“Milestone for Atomic Layer Etching” Highlighted by AVS

It’s not uncommon to hear Department of Materials Science and Engineering (MSE) professors and students discussing their work using atomic layer deposition (ALD), a technique in which a product is built or a coating is applied in layers that may be only atoms thick. ALD’s conceptual counterpart is atomic layer etching (ALE), which is used to remove particles from a surface at a similar scale. ALE, however, is considerably less precise and not as efficient.

“ALE is an ideal dry etching technique since it enables atomic-level precision in etching different materials,” says Professor Gottlieb Oehrlein (joint, MSE and Institute for Research in Electronics and Applied Physics) “This ability is increasingly required as smaller and smaller devices need to be fabricated.” Unfortunately, he explains, it has not worked very well in industrial practice.

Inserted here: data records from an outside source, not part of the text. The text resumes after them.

-- pv_equiv track=rewrite | github.com/YUHSIN6/furiganaPrint | cogs/represent.py | week2date
-- ===== SOURCE A (Python) =====
-- daysOfMonth = [0, 31, 29, 31, 30, 31, 30, 31, 31, 30, 31, 30, 31]
--
-- def week2date(week):
--     """
--     Transferring week to date (date for sectionA and sectionC),
--     it should be smaller than 52.
--     """
--     assert(week <= 52)
--     sectionA, sectionB, sectionC = [1, 2], [1, 5], [1, 7]
--     for i in range(week-1):
--         sectionA[1] += 7
--         if sectionA[1] > daysOfMonth[sectionA[0]]:
--             sectionA = [sectionA[0] + 1, sectionA[1] - daysOfMonth[sectionA[0]]]
--         sectionB[1] += 7
--         if sectionB[1] > daysOfMonth[sectionB[0]]:
--             sectionB = [sectionB[0] + 1, sectionB[1] - daysOfMonth[sectionB[0]]]
--         sectionC[1] += 7
--         if sectionC[1] > daysOfMonth[sectionC[0]]:
--             sectionC = [sectionC[0] + 1, sectionC[1] - daysOfMonth[sectionC[0]]]
--     return f"{sectionA[0]:02d}/{sectionA[1]:02d}", f"{sectionB[0]:02d}/{sectionB[1]:02d}", f"{sectionC[0]:02d}/{sectionC[1]:02d}"
-- ===== SOURCE B (Python) =====
-- daysOfMonth = [0, 31, 29, 31, 30, 31, 30, 31, 31, 30, 31, 30, 31]
--
-- def week2date(week):
--     assert(week <= 52)
--     out = []
--     for start in (2, 5, 7):
--         doy = start + 7 * max(0, week - 1)
--         m = 1
--         while doy > daysOfMonth[m]:
--             doy -= daysOfMonth[m]
--             m += 1
--         out.append(f"{m:02d}/{doy:02d}")
--     return tuple(out)
-- ===== Notes on version B (the rewrite author's own statement) =====
-- stated objective: simpler
-- what changed: B computes each section's day-of-year in closed form (start + 7*max(0, week-1)) and converts it with a single walk over the month table, instead of A's week-by-week simulation of three running (month, day) pairs.
import Mathlib
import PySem

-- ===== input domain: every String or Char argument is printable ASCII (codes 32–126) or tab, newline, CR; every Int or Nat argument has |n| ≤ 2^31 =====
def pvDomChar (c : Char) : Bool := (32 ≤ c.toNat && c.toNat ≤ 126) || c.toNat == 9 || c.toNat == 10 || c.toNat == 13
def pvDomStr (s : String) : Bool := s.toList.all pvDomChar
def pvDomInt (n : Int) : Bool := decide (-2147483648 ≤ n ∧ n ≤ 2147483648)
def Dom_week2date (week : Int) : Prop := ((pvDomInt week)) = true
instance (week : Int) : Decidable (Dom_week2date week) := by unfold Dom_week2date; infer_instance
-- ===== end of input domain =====

-- B replaces A's 52-step week-by-week simulation of three running (month, day) pairs by a direct
-- day-of-year computation per section followed by a single walk over the month table (simpler).

-- ===== PORT A =====
def daysOfMonth : List Int := [0, 31, 29, 31, 30, 31, 30, 31, 31, 30, 31, 30, 31]

-- daysOfMonth[m]; the index is in range on every iteration reached under Pre_ (week ≤ 52)
def domAt (m : Int) : Int := (PySem.List.pyGet? daysOfMonth m).getD 0

-- f"{x:02d}" for the nonnegative values produced here
def fmt02 (n : Int) : String := PySem.Str.zfill (PySem.Int.toStr n) 2

-- one loop-body step for a single section
def stepA (s : Int × Int) : Int × Int :=
  let s1 := (s.1, s.2 + 7)
  if s1.2 > domAt s1.1 then (s1.1 + 1, s1.2 - domAt s1.1) else s1

def week2date (week : Int) : String × String × String :=
  let init : (Int × Int) × (Int × Int) × (Int × Int) := ((1, 2), (1, 5), (1, 7))
  let r := (PySem.List.pyRange 0 (week - 1) 1).foldl
    (fun st _ => (stepA st.1, stepA st.2.1, stepA st.2.2)) init
  (fmt02 r.1.1 ++ "/" ++ fmt02 r.1.2,
   fmt02 r.2.1.1 ++ "/" ++ fmt02 r.2.1.2,
   fmt02 r.2.2.1 ++ "/" ++ fmt02 r.2.2.2)

-- ===== PORT B =====
-- the while loop of B: walk the month table (from month m) subtracting while doy exceeds the month
def walkMonths : List Int → Int → Int → Int × Int
  | [], m, doy => (m, doy)
  | d :: rest, m, doy => if doy > d then walkMonths rest (m + 1) (doy - d) else (m, doy)

def sectionDate (week start : Int) : String :=
  let doy := start + 7 * max 0 (week - 1)
  let (m, d) := walkMonths (daysOfMonth.drop 1) 1 doy
  fmt02 m ++ "/" ++ fmt02 d

def week2date_alt (week : Int) : String × String × String :=
  (sectionDate week 2, sectionDate week 5, sectionDate week 7)

-- ===== PRECONDITION & SPEC =====
-- A's `assert(week <= 52)` raises AssertionError for week > 52; exactly those inputs are excluded.
def Pre_week2date (week : Int) : Prop := week ≤ 52
instance (week : Int) : Decidable (Pre_week2date week) := by unfold Pre_week2date; infer_instance
def pvWitness_week2date : Int := 30

def Spec_week2date (week : Int) (out : String × String × String) : Prop := out = week2date_alt week
instance (week : Int) (out : String × String × String) : Decidable (Spec_week2date week out) := by unfold Spec_week2date; infer_instance

-- ===== CLAIM (what is proved, stated in full; the proofs are below) =====
def Claim_equal_week2date : Prop := ∀ (week : Int), Dom_week2date week → Pre_week2date week → Spec_week2date week (week2date week)

-- ===== LEMMAS AND PROOFS =====

-- for week ≤ 1 both sides are the constant base result
lemma week2date_base (week : Int) (h : week ≤ 1) :
    week2date week = ("01/02", "01/05", "01/07") := by
  have hr : PySem.List.pyRange 0 (week - 1) 1 = [] := by
    rw [PySem.List.pyRange_one]
    simp
    omega
  simp only [week2date, hr, List.foldl_nil]
  decide

lemma week2date_alt_base (week : Int) (h : week ≤ 1) :
    week2date_alt week = ("01/02", "01/05", "01/07") := by
  have hm : max 0 (week - 1) = 0 := by omega
  simp only [week2date_alt, sectionDate, hm]
  decide

-- ===== VERDICT (by name: the statement is the Claim_ definition above) =====
theorem week2date_spec : Claim_equal_week2date := by
  intro week _ hpre
  unfold Spec_week2date
  by_cases h1 : week ≤ 1
  · rw [week2date_base week h1, week2date_alt_base week h1]
  · unfold Pre_week2date at hpre
    interval_cases week <;> decide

That could soon change. Oehrlein’s group and a team of IBM researchers have devised a process in which precisely applied reactants and bursts of argon ions are used to etch silicon oxide film, with results accurate down to as little as one angstrom (one ten-billionth of a meter). Unlike current techniques, the reaction is self-limiting, meaning once the reactant is used up, the process stops without the need for external intervention. This also helps improve the quality of the final product.

The recently-published research, described as a “milestone” by AVS (American Vacuum Society), was highlighted in an article by Jennifer Lee titled “Close Shave: A Milestone for Atomic Layer Etching (ALE),” in the January 2014 issue of Beneath the AVS Surface, the society’s newsletter.

To learn how Oehrlein and his team achieved their results, see:

“Close Shave: A Milestone for Atomic Layer Etching (ALE).” (PDF)

"Fluorocarbon assisted atomic layer etching of SiO2 using cyclic Ar/C4F8 plasma," J. Vac. Sci. Technol. A 32, 020603 (2014). Abstract 

Oehrlein’s co-authors and collaborators on the ALE project include MSE graduate student Dominik Metzler and IBM T.J. Watson Research Center scientists Robert L. “Bobby” Bruce (Ph.D. ’10), Sebastian Engelmann (Ph.D. ’08), and Eric A. Joseph. Alumni Bruce and Engelmann were members of Oehrlein’s Laboratory for Plasma Processing of Materials during their graduate studies at the University of Maryland.